However, Adriana Venny of Jurnal Perempuan (Women's Journal) said that despite the strong network of the women activists in the country, there was still much that needed to be done for women's equality.

"It's good that we have affirmative action as well as the law on domestic violence. But there are many things we don't have, such as laws on sexual harassment, witness protection and many others."

Activist and legislator Nursyahbani Katjasungkana of the Nation Awakening Party is concerned the women's movement is divided instead of integrated, and seems to be working from project to project instead of along a long-term, goal-oriented plan.
She also feared the struggle for women's political representation appeared to have fallen by the wayside after the 2004 general election.

"Yet the activists need to fight more for political rights, so that there many women in the legislative body who, of course, 'understand' women's rights. It's time for the women's movement to unite and find the 'common enemy'."

Many activists agree the clearest example of the latter is growing religious radicalization, which, as Kamala believes, wants to impose a monolithic idea of Indonesian women in society.

In recent months, there has been a concerted push for the passage of the pornography bill by religious hardliners, as well as the enactment of a number of bylaws that single out women for punishment, including on how they dress in public, interaction with the opposition sex, even to imposing limits on what time they can be in public places.

"The pornography bill is not about pornography at all, it attacks women's identity. This is such a big challenge. It is not only a problem for women, but through their (radical groups) efforts to control identity of women, they also redefine the nation.
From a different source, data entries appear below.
-- pv_equiv track=rewrite | github.com/a554b554/EAML | skills/execute/scripts/strip.py | strip_protected
-- ===== SOURCE A (Python) =====
-- def strip_protected(text, protect_open, protect_close):
--     """Replace <<text>> with text."""
--     result = []
--     i = 0
--     n = len(text)
--     po = protect_open
--     pc = protect_close
--     lo = len(po)
--     lc = len(pc)
--     while i < n:
--         if text[i:i + lo] == po:
--             # Find closing protect
--             j = i + lo
--             end = text.find(pc, j)
--             if end != -1:
--                 result.append(text[j:end])
--                 i = end + lc
--             else:
--                 result.append(text[i])
--                 i += 1
--         else:
--             result.append(text[i])
--             i += 1
--     return ''.join(result)
-- ===== SOURCE B (Python) =====
-- def strip_protected(text, protect_open, protect_close):
--     """Replace <<text>> with text."""
--     out = []
--     i = 0
--     lo = len(protect_open)
--     lc = len(protect_close)
--     while True:
--         p = text.find(protect_open, i)
--         if p == -1:
--             out.append(text[i:])
--             break
--         e = text.find(protect_close, p + lo)
--         if e == -1:
--             out.append(text[i:])
--             break
--         out.append(text[i:p])
--         out.append(text[p + lo:e])
--         i = e + lc
--     return ''.join(out)
-- ===== Notes on version B (the rewrite author's own statement) =====
-- stated objective: faster
-- what changed: A scans character by character, testing a slice against the open delimiter at every index and appending single characters; B leapfrogs in blocks with two str.find calls per protected region, copying whole slices between matches, so the per-character Python-level loop disappears.
-- outside the precondition, e.g. on strip_protected('', '', ''): A returns '', B does not finish within the time limit
import Mathlib
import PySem

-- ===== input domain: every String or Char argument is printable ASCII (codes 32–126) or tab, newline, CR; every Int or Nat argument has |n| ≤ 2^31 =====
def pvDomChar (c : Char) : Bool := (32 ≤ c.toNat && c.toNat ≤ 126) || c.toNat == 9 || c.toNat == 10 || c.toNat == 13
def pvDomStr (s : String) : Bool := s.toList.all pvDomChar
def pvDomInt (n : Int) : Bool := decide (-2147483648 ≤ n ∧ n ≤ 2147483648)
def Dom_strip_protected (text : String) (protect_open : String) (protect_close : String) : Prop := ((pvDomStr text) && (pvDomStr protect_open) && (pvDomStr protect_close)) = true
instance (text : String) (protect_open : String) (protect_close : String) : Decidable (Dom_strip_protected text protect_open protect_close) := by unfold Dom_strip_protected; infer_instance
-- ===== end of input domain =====

-- B replaces A's per-character scan by block jumps with two find calls per protected
-- region (objective: faster by a constant factor; a timing run decides the label).
-- Shared helper: Python's str.find(pat, i) on the suffix starting at i, rendered as a
-- split: first suffix of s that pat is a prefix of, returned as (before, fromMatch).
def splitAtPat (pat : List Char) : List Char → Option (List Char × List Char)
  | [] => if pat = [] then some ([], []) else none
  | c :: cs =>
    if pat <+: (c :: cs) then some ([], c :: cs)
    else (splitAtPat pat cs).map (fun pr => (c :: pr.1, pr.2))

-- ===== PORT A =====
-- A's while loop over index i, rendered on the suffix text[i:]; fuel bounds the loop
-- (Python A terminates exactly on Pre_, where fuel = length+1 is never exhausted).
def stripLoopA (po pc : List Char) : Nat → List Char → List Char
  | 0, _ => []
  | _ + 1, [] => []
  | n + 1, c :: cs =>
    if po <+: (c :: cs) then          -- text[i:i+lo] == po
      match splitAtPat pc ((c :: cs).drop po.length) with   -- end = text.find(pc, i+lo)
      | some (mid, r2) => mid ++ stripLoopA po pc n (r2.drop pc.length)  -- append text[j:end]; i = end+lc
      | none => c :: stripLoopA po pc n cs                  -- append text[i]; i += 1
    else c :: stripLoopA po pc n cs                         -- append text[i]; i += 1

def strip_protected (text : String) (protect_open : String) (protect_close : String) : String :=
  String.ofList (stripLoopA protect_open.toList protect_close.toList (text.toList.length + 1) text.toList)

-- ===== PORT B =====
-- B's while loop: p = find(po, i); e = find(pc, p+lo); copy text[i:p] and text[p+lo:e]; i = e+lc.
def stripLoopB (po pc : List Char) : Nat → List Char → List Char
  | 0, s => s
  | n + 1, s =>
    match splitAtPat po s with                  -- p = text.find(po, i)
    | none => s                                 -- p == -1: append text[i:]
    | some (pre, rest) =>
      match splitAtPat pc (rest.drop po.length) with   -- e = text.find(pc, p+lo)
      | none => s                               -- e == -1: append text[i:]
      | some (mid, r2) => pre ++ mid ++ stripLoopB po pc n (r2.drop pc.length)

def strip_protected_alt (text : String) (protect_open : String) (protect_close : String) : String :=
  String.ofList (stripLoopB protect_open.toList protect_close.toList (text.toList.length + 1) text.toList)

-- ===== PRECONDITION & SPEC =====
-- Pre_ excludes only the degenerate input where BOTH delimiters are empty: there
-- Python A loops forever on any nonempty text (it returns only the trivial '' on
-- empty text), and B's find-based loop never advances at all.
def Pre_strip_protected (text : String) (protect_open : String) (protect_close : String) : Prop :=
  protect_open ≠ "" ∨ protect_close ≠ ""
instance (text : String) (protect_open : String) (protect_close : String) : Decidable (Pre_strip_protected text protect_open protect_close) := by unfold Pre_strip_protected; infer_instance

def pvWitness_strip_protected : String × String × String := ("a<<b>>c", "<<", ">>")

def Spec_strip_protected (text : String) (protect_open : String) (protect_close : String) (out : String) : Prop := out = strip_protected_alt text protect_open protect_close
instance (text : String) (protect_open : String) (protect_close : String) (out : String) : Decidable (Spec_strip_protected text protect_open protect_close out) := by unfold Spec_strip_protected; infer_instance

-- ===== CLAIM (what is proved, stated in full; the proofs are below) =====
def Claim_equal_strip_protected : Prop := ∀ (text : String) (protect_open : String) (protect_close : String), Dom_strip_protected text protect_open protect_close → Pre_strip_protected text protect_open protect_close → Spec_strip_protected text protect_open protect_close (strip_protected text protect_open protect_close)

-- ===== LEMMAS AND PROOFS =====

lemma splitAtPat_some (pat : List Char) : ∀ (s pre rest : List Char),
    splitAtPat pat s = some (pre, rest) → s = pre ++ rest ∧ pat <+: rest := by
  intro s
  induction s with
  | nil =>
    intro pre rest h
    simp only [splitAtPat] at h
    split at h
    · rename_i hp
      cases h
      exact ⟨rfl, by simp [hp]⟩
    · cases h
  | cons c cs ih =>
    intro pre rest h
    simp only [splitAtPat] at h
    split at h
    · rename_i hp
      cases h
      exact ⟨rfl, hp⟩
    · rcases Option.map_eq_some_iff.mp h with ⟨⟨a, b⟩, hab, heq⟩
      cases heq
      obtain ⟨h1, h2⟩ := ih a b hab
      exact ⟨by simp [h1], h2⟩

lemma splitAtPat_prefix (pat s : List Char) (h : pat <+: s) :
    splitAtPat pat s = some ([], s) := by
  cases s with
  | nil => simp only [splitAtPat]; simp [List.prefix_nil.mp h]
  | cons c cs => simp only [splitAtPat]; simp [h]

lemma splitAtPat_none_tail (pat : List Char) : ∀ s : List Char,
    splitAtPat pat s = none → splitAtPat pat (s.drop 1) = none := by
  intro s h
  cases s with
  | nil => simpa using h
  | cons c cs =>
    simp only [splitAtPat] at h
    split at h
    · cases h
    · simpa using Option.map_eq_none_iff.mp h

-- once A's find of pc fails, A copies the rest of the text verbatim
lemma stripLoopA_copy (po pc : List Char) : ∀ (n : Nat) (s : List Char),
    s.length < n → splitAtPat pc (s.drop po.length) = none →
    stripLoopA po pc n s = s := by
  intro n
  induction n with
  | zero => intro s h; omega
  | succ m ih =>
    intro s hlen hnone
    cases s with
    | nil => simp [stripLoopA]
    | cons c cs =>
      have htail : splitAtPat pc (cs.drop po.length) = none := by
        have := splitAtPat_none_tail pc _ hnone
        rwa [List.drop_drop, List.drop_succ_cons] at this
      have hrec : stripLoopA po pc m cs = cs :=
        ih cs (by simpa using Nat.lt_of_succ_lt_succ hlen) htail
      simp only [stripLoopA]
      split
      · rw [hnone]; simp [hrec]
      · simp [hrec]

lemma stripLoopB_succ (po pc : List Char) (n : Nat) (s : List Char) :
    stripLoopB po pc (n + 1) s =
      match splitAtPat po s with
      | none => s
      | some (pre, rest) =>
        match splitAtPat pc (rest.drop po.length) with
        | none => s
        | some (mid, r2) => pre ++ mid ++ stripLoopB po pc n (r2.drop pc.length) := rfl

lemma stripLoopA_cons (po pc : List Char) (n : Nat) (c : Char) (cs : List Char) :
    stripLoopA po pc (n + 1) (c :: cs) =
      if po <+: (c :: cs) then
        match splitAtPat pc ((c :: cs).drop po.length) with
        | some (mid, r2) => mid ++ stripLoopA po pc n (r2.drop pc.length)
        | none => c :: stripLoopA po pc n cs
      else c :: stripLoopA po pc n cs := rfl

lemma stripLoopB_fuel (po pc : List Char) (hne : 1 ≤ po.length + pc.length) :
    ∀ (n m : Nat) (s : List Char), s.length < n → s.length < m →
    stripLoopB po pc n s = stripLoopB po pc m s := by
  intro n
  induction n with
  | zero => intro m s h; omega
  | succ n' ih =>
    intro m s hn hm
    cases m with
    | zero => omega
    | succ m' =>
      rw [stripLoopB_succ, stripLoopB_succ]
      cases hsp : splitAtPat po s with
      | none => rfl
      | some pr =>
        obtain ⟨pre, rest⟩ := pr
        obtain ⟨hs1, hs2⟩ := splitAtPat_some po s pre rest hsp
        cases hsc : splitAtPat pc (rest.drop po.length) with
        | none => simp only [hsc]
        | some pr2 =>
          obtain ⟨mid, r2⟩ := pr2
          obtain ⟨ht1, ht2⟩ := splitAtPat_some pc _ mid r2 hsc
          have hlo : po.length ≤ rest.length := hs2.length_le
          have hlc : pc.length ≤ r2.length := ht2.length_le
          have hrest : rest.length - po.length = mid.length + r2.length := by
            have := congrArg List.length ht1
            simpa using this
          have hslen : s.length = pre.length + rest.length := by
            have := congrArg List.length hs1
            simpa using this
          simp only [hsc]
          rw [ih m' (r2.drop pc.length) (by simp only [List.length_drop]; omega)
              (by simp only [List.length_drop]; omega)]

lemma stripLoopB_cons (po pc : List Char) (hne : 1 ≤ po.length + pc.length)
    (c : Char) (cs : List Char) (m : Nat) (hm : cs.length < m)
    (hnp : ¬ po <+: (c :: cs)) :
    stripLoopB po pc (m + 1) (c :: cs) = c :: stripLoopB po pc m cs := by
  cases m with
  | zero => omega
  | succ m' =>
    rw [stripLoopB_succ, stripLoopB_succ]
    have hsplit : splitAtPat po (c :: cs) = (splitAtPat po cs).map (fun pr => (c :: pr.1, pr.2)) := by
      simp only [splitAtPat]
      rw [if_neg hnp]
    rw [hsplit]
    cases hsp : splitAtPat po cs with
    | none => rfl
    | some pr =>
      obtain ⟨pre, rest⟩ := pr
      obtain ⟨hs1, hs2⟩ := splitAtPat_some po cs pre rest hsp
      simp only [Option.map_some]
      cases hsc : splitAtPat pc (rest.drop po.length) with
      | none => simp only [hsc]
      | some pr2 =>
        obtain ⟨mid, r2⟩ := pr2
        obtain ⟨ht1, ht2⟩ := splitAtPat_some pc _ mid r2 hsc
        have hlo : po.length ≤ rest.length := hs2.length_le
        have hlc : pc.length ≤ r2.length := ht2.length_le
        have hrest : rest.length - po.length = mid.length + r2.length := by
          have := congrArg List.length ht1
          simpa using this
        have hslen : cs.length = pre.length + rest.length := by
          have := congrArg List.length hs1
          simpa using this
        simp only [hsc]
        rw [stripLoopB_fuel po pc hne m' (m' + 1) (r2.drop pc.length)
            (by simp only [List.length_drop]; omega) (by simp only [List.length_drop]; omega)]
        simp

lemma stripLoop_main (po pc : List Char) (hne : 1 ≤ po.length + pc.length) :
    ∀ (n : Nat) (s : List Char) (nb : Nat), s.length < n → s.length < nb →
    stripLoopA po pc n s = stripLoopB po pc nb s := by
  intro n
  induction n with
  | zero => intro s nb h; omega
  | succ n' ih =>
    intro s nb hn hnb
    cases nb with
    | zero => omega
    | succ nb' =>
      cases s with
      | nil =>
        rw [stripLoopB_succ]
        by_cases hpo : po = []
        · have hpc : pc ≠ [] := by
            intro h; rw [hpo, h] at hne; simp at hne
          subst hpo
          have h1 : splitAtPat ([] : List Char) ([] : List Char) = some ([], []) := by
            simp [splitAtPat]
          have h2 : splitAtPat pc ((([] : List Char)).drop (List.length ([] : List Char))) = none := by
            simp [splitAtPat, hpc]
          rw [h1]
          simp only [h2]
          simp [stripLoopA]
        · have h1 : splitAtPat po ([] : List Char) = none := by
            simp [splitAtPat, hpo]
          rw [h1]
          simp [stripLoopA]
      | cons c cs =>
        rw [stripLoopA_cons]
        by_cases hp : po <+: (c :: cs)
        · have hsp : splitAtPat po (c :: cs) = some ([], c :: cs) :=
            splitAtPat_prefix po _ hp
          rw [if_pos hp, stripLoopB_succ, hsp]
          cases hsc : splitAtPat pc ((c :: cs).drop po.length) with
          | none =>
            have htail : splitAtPat pc (cs.drop po.length) = none := by
              have := splitAtPat_none_tail pc _ hsc
              rwa [List.drop_drop, List.drop_succ_cons] at this
            have hcopy : stripLoopA po pc n' cs = cs :=
              stripLoopA_copy po pc n' cs (by simpa using Nat.lt_of_succ_lt_succ hn) htail
            simp [hsc, hcopy]
          | some pr2 =>
            obtain ⟨mid, r2⟩ := pr2
            obtain ⟨ht1, ht2⟩ := splitAtPat_some pc _ mid r2 hsc
            have hlo : po.length ≤ (c :: cs).length := hp.length_le
            have hlc : pc.length ≤ r2.length := ht2.length_le
            have hrest : (c :: cs).length - po.length = mid.length + r2.length := by
              have := congrArg List.length ht1
              simpa using this
            have harg : (r2.drop pc.length).length < (c :: cs).length := by
              simp only [List.length_drop]
              simp only [List.length_cons] at hrest ⊢
              omega
            have hrec := ih (r2.drop pc.length) nb'
              (by simp only [List.length_cons] at hn harg ⊢; omega)
              (by simp only [List.length_cons] at hnb harg ⊢; omega)
            simp [hsc, hrec]
        · have hrec := ih cs nb' (by simpa using Nat.lt_of_succ_lt_succ hn)
            (by simpa using Nat.lt_of_succ_lt_succ hnb)
          rw [stripLoopB_cons po pc hne c cs nb' (by simpa using Nat.lt_of_succ_lt_succ hnb) hp]
          rw [if_neg hp]
          simp [hrec]

lemma toList_ne_nil_of_ne_empty (s : String) (h : s ≠ "") : s.toList ≠ [] := by
  intro hnil
  exact h (by simpa using congrArg String.ofList hnil)

-- ===== VERDICT (by name: the statement is the Claim_ definition above) =====
theorem strip_protected_spec : Claim_equal_strip_protected := by
  intro text po pc _ hpre
  unfold Spec_strip_protected strip_protected strip_protected_alt
  congr 1
  apply stripLoop_main
  · rcases hpre with h | h
    · have := toList_ne_nil_of_ne_empty po h
      have : 1 ≤ po.toList.length := by
        cases hh : po.toList <;> simp_all
      omega
    · have := toList_ne_nil_of_ne_empty pc h
      have : 1 ≤ pc.toList.length := by
        cases hh : pc.toList <;> simp_all
      omega
  · omega
  · omega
Yet we are a diverse nation," Kamala said.

In meeting the challenge, Venny said women's groups were divided on "sensitive" issues like pornography, abortion and lesbianism. "Whereas we have to be critical when we see the issue of morality," she said.

Kamala said women activists must make the country's diversity a focus of their stance in facing the challenge of the groups, and uphold the Constitution providing rights for all.

"The battle is now in the regions where the bylaws emerged," she said.
Muslim scholar and women's movement observer Nazaruddin Umar said the activists must use the same language in taking on the hardline groups extolling persuasive moral arguments.

"They have to use religious language to show that every religion is in fact fair to women. Work together with the ulemas on this issue. The family planning program was a failure until it involved ulema in the campaign," said the professor of Islamic studies at the Islamic State University.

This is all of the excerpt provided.